## MNIST Dataset practice

### Import relevant packages

In [1]:
import numpy as np
import tensorflow as tf 
import tensorflow_datasets as tfds

### Data

In [2]:
#datasets will be stored in C:\Users\*USERNAME*\tensorflow_datasets\...
mnist_dataset, mnist_info= tfds.load(name='mnist',with_info=True, as_supervised=True)
#as_supervised=True, loads the data in a 2-tuple structure [input,target]
#as_supervised=False,returns a dictionary
#with_info=True, provides a tuple containing info about the version, features, #samples of the dataset
#split data into train and test
mnist_train, mnist_test= mnist_dataset['train'], mnist_dataset['test']
#validation is manually split into 10% of train set
num_validation_samples=0.1*mnist_info.splits['train'].num_examples
#tf.cast(x,dtype)- cast converts variable into given data type
num_validation_samples=tf.cast(num_validation_samples,tf.int64)
num_test_samples=mnist_info.splits['test'].num_examples
num_test_samples=tf.cast(num_test_samples,tf.int64)
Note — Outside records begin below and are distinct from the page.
-- pv_equiv track=rewrite | github.com/Mark-A-Williams/advent-of-code-2020 | day12.py | getRotatedWaypointPosition
-- ===== SOURCE A (Python) =====
-- from typing import List
--
-- def getRotatedWaypointPosition(waypointCoords: List[int], shipCoords: List[int], code: str, value: int) -> List[int]:
--     if len(waypointCoords) != 2 or len(shipCoords) != 2:
--         raise Exception("Invalid turn")
--
--     newVectorToWaypoint: List[int] = []
--     if value == 180:
--         newVectorToWaypoint = list(map(lambda x: x * -1, waypointCoords))
--     elif value == 270:
--         value = 90
--         newCode: str = None
--         if code == "L":
--             newCode = "R"
--         if code == "R":
--             newCode = "L"
--         newVectorToWaypoint = getRotatedWaypointPosition(waypointCoords, shipCoords, newCode, value)
--     elif value == 90:
--         if code == "L":
--             newVectorToWaypoint = [- waypointCoords[1], waypointCoords[0]]
--         elif code == "R":
--             newVectorToWaypoint = [waypointCoords[1], - waypointCoords[0]]
--
--     return newVectorToWaypoint
-- ===== SOURCE B (Python) =====
-- from typing import List
--
-- def getRotatedWaypointPosition(waypointCoords: List[int], shipCoords: List[int], code: str, value: int) -> List[int]:
--     if len(waypointCoords) != 2 or len(shipCoords) != 2:
--         raise Exception("Invalid turn")
--     x, y = waypointCoords
--     if value == 180:
--         return [-x, -y]
--     if (value, code) in ((90, "L"), (270, "R")):
--         return [-y, x]
--     if (value, code) in ((90, "R"), (270, "L")):
--         return [y, -x]
--     return []
-- ===== Notes on version B (the rewrite author's own statement) =====
-- stated objective: simpler
-- what changed: Replaces A's one-level recursion (270 rewritten as 90 with the code flipped via a None-able newCode) and the mutable accumulator with flat non-recursive branching: unpack the pair once and return the rotated pair in closed form per (value, code) case, with [] as the single fall-through.
import Mathlib
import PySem

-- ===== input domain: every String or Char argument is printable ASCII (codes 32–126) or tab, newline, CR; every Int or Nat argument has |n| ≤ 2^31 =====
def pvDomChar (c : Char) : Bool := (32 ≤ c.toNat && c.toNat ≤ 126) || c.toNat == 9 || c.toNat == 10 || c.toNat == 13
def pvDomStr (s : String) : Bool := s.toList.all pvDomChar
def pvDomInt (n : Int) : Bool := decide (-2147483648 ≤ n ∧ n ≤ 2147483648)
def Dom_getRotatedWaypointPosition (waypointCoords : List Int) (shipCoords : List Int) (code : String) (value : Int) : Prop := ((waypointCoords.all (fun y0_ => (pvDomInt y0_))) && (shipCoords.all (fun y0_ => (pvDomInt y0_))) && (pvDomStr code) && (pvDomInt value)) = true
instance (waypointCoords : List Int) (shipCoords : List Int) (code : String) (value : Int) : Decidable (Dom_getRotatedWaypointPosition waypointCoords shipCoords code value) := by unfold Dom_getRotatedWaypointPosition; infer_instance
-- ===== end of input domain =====

-- B replaces A's one-level recursion for value==270 with flat closed-form branching on (value, code); same return value, same Exception on bad lengths (excluded by Pre_).
-- ===== PORT A =====
-- A recurses for value == 270 with the code flipped; the recursive call may pass a None
-- code (Python's newCode stays None when code is neither "L" nor "R"), so the helper
-- carries the code as Option String; None compares unequal to "L"/"R", as in Python.
def getRotA (waypointCoords : List Int) (shipCoords : List Int) (code : Option String) (value : Int) : List Int :=
  if waypointCoords.length ≠ 2 ∨ shipCoords.length ≠ 2 then
    []  -- Python raises Exception "Invalid turn" here; excluded by Pre_
  else if value = 180 then
    waypointCoords.map (fun x => x * -1)
  else if value = 270 then
    let newCode : Option String :=
      if code = some "L" then some "R"
      else if code = some "R" then some "L"
      else none
    getRotA waypointCoords shipCoords newCode 90
  else if value = 90 then
    if code = some "L" then
      [- (PySem.List.pyGetD waypointCoords 1 0), PySem.List.pyGetD waypointCoords 0 0]
    else if code = some "R" then
      [PySem.List.pyGetD waypointCoords 1 0, - (PySem.List.pyGetD waypointCoords 0 0)]
    else []
  else []
termination_by (if value = 270 then 1 else 0)
decreasing_by simp_all

def getRotatedWaypointPosition (waypointCoords : List Int) (shipCoords : List Int) (code : String) (value : Int) : List Int :=
  getRotA waypointCoords shipCoords (some code) value

-- ===== PORT B =====
def getRotatedWaypointPosition_alt (waypointCoords : List Int) (shipCoords : List Int) (code : String) (value : Int) : List Int :=
  match waypointCoords, shipCoords with
  | [x, y], [_, _] =>
    if value = 180 then [-x, -y]
    else if (value = 90 ∧ code = "L") ∨ (value = 270 ∧ code = "R") then [-y, x]
    else if (value = 90 ∧ code = "R") ∨ (value = 270 ∧ code = "L") then [y, -x]
    else []
  | _, _ => []  -- Python raises here; excluded by Pre_

-- ===== PRECONDITION & SPEC =====
-- Pre_ excludes exactly the inputs where A raises Exception("Invalid turn"): list lengths ≠ 2.
def Pre_getRotatedWaypointPosition (waypointCoords : List Int) (shipCoords : List Int) (code : String) (value : Int) : Prop :=
  waypointCoords.length = 2 ∧ shipCoords.length = 2
instance (waypointCoords : List Int) (shipCoords : List Int) (code : String) (value : Int) : Decidable (Pre_getRotatedWaypointPosition waypointCoords shipCoords code value) := by unfold Pre_getRotatedWaypointPosition; infer_instance
def pvWitness_getRotatedWaypointPosition : List Int × List Int × String × Int := ([3, 7], [1, 2], "L", 90)
def Spec_getRotatedWaypointPosition (waypointCoords : List Int) (shipCoords : List Int) (code : String) (value : Int) (out : List Int) : Prop := out = getRotatedWaypointPosition_alt waypointCoords shipCoords code value
instance (waypointCoords : List Int) (shipCoords : List Int) (code : String) (value : Int) (out : List Int) : Decidable (Spec_getRotatedWaypointPosition waypointCoords shipCoords code value out) := by unfold Spec_getRotatedWaypointPosition; infer_instance

-- ===== CLAIM (what is proved, stated in full; the proofs are below) =====
def Claim_equal_getRotatedWaypointPosition : Prop := ∀ (waypointCoords : List Int) (shipCoords : List Int) (code : String) (value : Int), Dom_getRotatedWaypointPosition waypointCoords shipCoords code value → Pre_getRotatedWaypointPosition waypointCoords shipCoords code value → Spec_getRotatedWaypointPosition waypointCoords shipCoords code value (getRotatedWaypointPosition waypointCoords shipCoords code value)

-- ===== LEMMAS AND PROOFS =====

-- ===== VERDICT (by name: the statement is the Claim_ definition above) =====
theorem getRotatedWaypointPosition_spec : Claim_equal_getRotatedWaypointPosition := by
  intro wc sc code value _ hpre
  obtain ⟨hw, hs⟩ := hpre
  match wc, hw, sc, hs with
  | [x, y], _, [a, b], _ =>
    unfold Spec_getRotatedWaypointPosition getRotatedWaypointPosition getRotatedWaypointPosition_alt
    rw [getRotA]
    by_cases h180 : value = 180
    · simp [h180]
    · by_cases h270 : value = 270
      · rw [getRotA]
        by_cases hL : code = "L" <;> by_cases hR : code = "R" <;>
          simp_all [PySem.List.pyGetD]
      · by_cases h90 : value = 90
        · by_cases hL : code = "L" <;> by_cases hR : code = "R" <;>
            simp_all [PySem.List.pyGetD]
        · simp [h180, h270, h90]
#scale the image grayscale level [0,255] to between [0,1], simply transforming the values
#define a function called: scale, that will take an MNIST image and its label
def scale(image,label):
    image=tf.cast(image,tf.float32)
    image /=255. #'.' represents we want result in float
    return image, label
#scales the whole train dataset and stores it in the new variable
#dataset.map(*function*)- applies a custom trasnformation to a given dataset. Takes as input as function
#that determines the transformation
scaled_train_and_validation_data=mnist_train.map(scale)
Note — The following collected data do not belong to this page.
lemma mu_popdec_ge (d : Int) : ∀ (r : List Int) (a : Int),
    Pos (a :: r) → Steps (a :: r) → (a :: r).getLast? = some 1 → 2 ≤ a →
    ((a :: r).length : Int) ≤ d →
    mu d (a :: r) + 4 ^ ((d + 1 - ((a :: r).length : Int)).toNat) ≤ mu d (decHead (popLoop (a :: r))) := by
  intro r
  induction r with
  | nil =>
    intro a _ _ hlast ha _
    simp at hlast; omega
  | cons b r' ih =>
    intro a hpos hsteps hlast ha hLd
    have hb1 : 1 ≤ b := hpos b (by simp)
    have hstep : b - 1 ≤ a ∧ a ≤ b + 1 := hsteps.1
    have hlen : ((a :: b :: r').length : Int) = (r'.length : Int) + 2 := by
      simp only [List.length_cons]; push_cast; ring
    have hlen2 : ((b :: r').length : Int) = (r'.length : Int) + 1 := by
      simp only [List.length_cons]; push_cast; ring
    have e2 : (d + 1 - ((r'.length : Int) + 2)).toNat + 1
        = (d + 1 - ((r'.length : Int) + 1)).toNat := by
      rw [hlen] at hLd; omega
    by_cases hpop : b - 1 = a
    · have hrec : popLoop (a :: b :: r') = popLoop (b :: r') := by
        rw [popLoop]; simp [hpop]
      rw [hrec]
      have hw3 : (b + 2 - a).toNat = 3 := by omega
      have key1 : mu d (a :: b :: r')
          = 3 * 4 ^ ((d + 1 - ((r'.length : Int) + 2)).toNat) + mu d (b :: r') := by
        unfold mu
        rw [encP, hw3, hlen, hlen2, ← e2, pow_succ]
        ring
      have hih := ih b (fun x hx => hpos x (List.mem_cons_of_mem a hx)) hsteps.2
        (by rw [← getLast?_cons_ne (x := a) (by simp)]; exact hlast) (by omega)
        (by rw [hlen] at hLd; rw [hlen2]; omega)
      rw [hlen2, ← e2, pow_succ] at hih
      rw [key1, hlen]
      omega
    · have hrec : popLoop (a :: b :: r') = a :: b :: r' := by
        rw [popLoop]; simp [hpop]
      rw [hrec]
      simp only [decHead]
      have hw : (b + 2 - (a - 1)).toNat = (b + 2 - a).toNat + 1 := by omega
      have hlen3 : (((a - 1) :: b :: r').length : Int) = (r'.length : Int) + 2 := by
        simp only [List.length_cons]; push_cast; ring
      apply le_of_eq
      unfold mu
      rw [encP, encP, hw, hlen, hlen3]
      ring

lemma meas_popdec_lt (d : Int) (l : List Int) (hinv : InvA d l) (hge : d ≤ l.sum)
    (hng : ¬(l.sum = d ∧ l.headI = 1)) : meas d (decHead (popLoop l)) < meas d l := by
  have ha2 := head_ge_two d l hinv hge hng
  have hmul : mu d l < 4 ^ (d.toNat + 1) := mu_lt d l hinv
  obtain ⟨hL1, hLd⟩ := invA_len d l hinv
  obtain ⟨hne, hlast, hpos, hsteps, hrp, hsum⟩ := hinv
  match l, hne with
  | a :: r, _ =>
    simp only [List.headI] at ha2
    have h := mu_popdec_ge d r a hpos hsteps hlast ha2 hLd
    have hp : 1 ≤ 4 ^ ((d + 1 - (((a :: r).length : Int))).toNat) := Nat.one_le_pow _ _ (by omega)
    unfold meas
    omega

-- M L = greatest distance coverable by L hops that start and end at 1 (recursion M L = tri L - M (L-1))
def Mfn (x : Int) : Int :=
  if x ≤ 0 then 0 else tri x - Mfn (x - 1)
termination_by x.toNat
decreasing_by omega

-- basic facts about Mfn
lemma Mfn_nonpos (x : Int) (h : x ≤ 0) : Mfn x = 0 := by rw [Mfn]; simp [h]

lemma Mfn_succ (x : Int) (h : 1 ≤ x) : Mfn x = tri x - Mfn (x - 1) := by
  rw [Mfn]; simp [show ¬ x ≤ 0 by omega]

lemma Mfn_bounds : ∀ x : Int, 0 ≤ Mfn x ∧ Mfn x ≤ tri x := by
  intro v
  induction v using Int.induction_on with
  | zero => simp [Mfn_nonpos, tri_zero_of_nonpos]
  | succ n ih =>
    rw [Mfn_succ ((n : Int) + 1) (by omega)]
    rw [show ((n : Int) + 1 - 1) = (n : Int) by ring]
    have ht : tri ((n : Int) + 1) = ((n : Int) + 1) + tri (n : Int) := by
      rw [tri_succ ((n : Int) + 1) (by omega)]
      rw [show ((n : Int) + 1 - 1) = (n : Int) by ring]
    omega
  | pred n ih =>
    rw [Mfn_nonpos _ (by omega)]
    have := tri_nonneg (-(n : Int) - 1)
    omega

lemma Mfn_add_prev (x : Int) (h : 0 ≤ x) : Mfn x + Mfn (x - 1) = tri x := by
  rcases eq_or_lt_of_le h with h0 | h1
  · rw [← h0]; simp [Mfn_nonpos, tri_zero_of_nonpos]
  · have := Mfn_succ x (by omega); omega

lemma Mfn_one : Mfn 1 = 1 := by
  rw [Mfn_succ 1 (by omega)]
  simp [Mfn_nonpos, tri_succ 1 (by omega), tri_zero_of_nonpos]

lemma Mfn_step (x : Int) (h : 0 ≤ x) :
    0 ≤ Mfn (x + 1) - Mfn x ∧ Mfn (x + 1) - Mfn x ≤ x + 1 := by
  induction x, h using Int.le_induction with
  | base =>
    have h1 : Mfn (0 + 1) = 1 := by norm_num [Mfn_one]
    have h0 : Mfn 0 = 0 := Mfn_nonpos 0 (by omega)
    omega
  | succ x hx ih =>
    have e1 : Mfn (x + 1 + 1) = tri (x + 2) - Mfn (x + 1) := by
      rw [Mfn_succ (x + 1 + 1) (by omega)]
      rw [show x + 1 + 1 - 1 = x + 1 by ring]
      rw [show x + 1 + 1 = x + 2 by ring]
    have e2 : Mfn (x + 1) + Mfn x = tri (x + 1) := by
      have := Mfn_add_prev (x + 1) (by omega)
      rw [show x + 1 - 1 = x by ring] at this
      exact this
    have e3 : tri (x + 2) = (x + 2) + tri (x + 1) := by
      rw [tri_succ (x + 2) (by omega)]
      rw [show x + 2 - 1 = x + 1 by ring]
    omega

lemma Mfn_two_step (x : Int) (h : 0 ≤ x) : Mfn (x + 2) = Mfn x + (x + 2) := by
  have e1 : Mfn (x + 2) = tri (x + 2) - Mfn (x + 1) := by
    rw [Mfn_succ (x + 2) (by omega)]
    rw [show x + 2 - 1 = x + 1 by ring]
  have e2 : Mfn (x + 1) + Mfn x = tri (x + 1) := by
    have := Mfn_add_prev (x + 1) (by omega)
    rw [show x + 1 - 1 = x by ring] at this
    exact this
  have e3 : tri (x + 2) = (x + 2) + tri (x + 1) := by
    rw [tri_succ (x + 2) (by omega)]
    rw [show x + 2 - 1 = x + 1 by ring]
  omega

lemma Mfn_succ_ge (x : Int) : Mfn x ≤ Mfn (x + 1) := by
  by_cases h : 0 ≤ x
  · have := Mfn_step x h; omega
  · rw [Mfn_nonpos x (by omega)]
    exact (Mfn_bounds (x + 1)).1

lemma Mfn_mono (x y : Int) (h : x ≤ y) : Mfn x ≤ Mfn y := by
  induction y, h using Int.le_induction with
  | base => omega
  | succ y hy ih =>
    have := Mfn_succ_ge y
    omega

lemma tri_add (a : Int) (ha : 0 ≤ a) : ∀ b : Int, 0 ≤ b → tri (a + b) = tri a + a * b + tri b := by
  intro b
  induction b using Int.induction_on with
  | zero => simp [tri_zero_of_nonpos]
  | succ n ih =>
    intro _
    have h1 : tri (a + ((n : Int) + 1)) = (a + (n : Int) + 1) + tri (a + (n : Int)) := by
      rw [show a + ((n : Int) + 1) = (a + (n : Int) + 1) by ring]
      rw [tri_succ (a + (n : Int) + 1) (by omega)]
      rw [show a + (n : Int) + 1 - 1 = a + (n : Int) by ring]
    have h2 : tri ((n : Int) + 1) = ((n : Int) + 1) + tri (n : Int) := by
      rw [tri_succ ((n : Int) + 1) (by omega)]
      rw [show (n : Int) + 1 - 1 = (n : Int) by ring]
    have h3 := ih (by omega)
    rw [h1, h2, h3]
    ring
  | pred n ih => intro h; omega

-- the two potential functions of the walk
def gLo (j v : Int) : Int := Mfn j + Mfn (j - 1) - Mfn (j - v) + 1
def gHi (j v : Int) : Int := Mfn (j + 1) + Mfn j - Mfn (j + 1 - v)

lemma A1 (j v : Int) (h1 : 1 ≤ v) (h2 : v ≤ j - 1) : tri (v + 1) ≤ gLo j v := by
  have hx : 1 ≤ j - v := by omega
  have hsum : Mfn j + Mfn (j - 1) = tri j := Mfn_add_prev j (by omega)
  have htrij : tri j = tri (v + 1) + (v + 1) * (j - v - 1) + tri (j - v - 1) := by
    have := tri_add (v + 1) (by omega) (j - v - 1) (by omega)
    rw [show v + 1 + (j - v - 1) = j by ring] at this
    exact this
  have hMx : Mfn (j - v) ≤ tri (j - v) := (Mfn_bounds (j - v)).2
  have htx : tri (j - v) = (j - v) + tri (j - v - 1) := by
    rw [tri_succ (j - v) (by omega)]
  have hprod : 0 ≤ v * (j - v - 1) := mul_nonneg (by omega) (by omega)
  unfold gLo
  nlinarith
  -- linear in the tri/Mfn atoms given the product fact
# we scale and batch the test data,so it has the same magnitude as the train and validation
# there would be a single batch, equal to the size of the test data
#no need to shuffle test data as its not used for training purpose, no worry about overfitting
test_data = mnist_test.map(scale)

#splitting no of samples to shuffle at a time
#BUFFER_SIZE= 1, no shuffling
#BUFFER_SIZE>=num_of_samples,shuffling is uniform
BUFFER_SIZE=10000 

shuffled_train_and_validation_data=scaled_train_and_validation_data.shuffle(BUFFER_SIZE)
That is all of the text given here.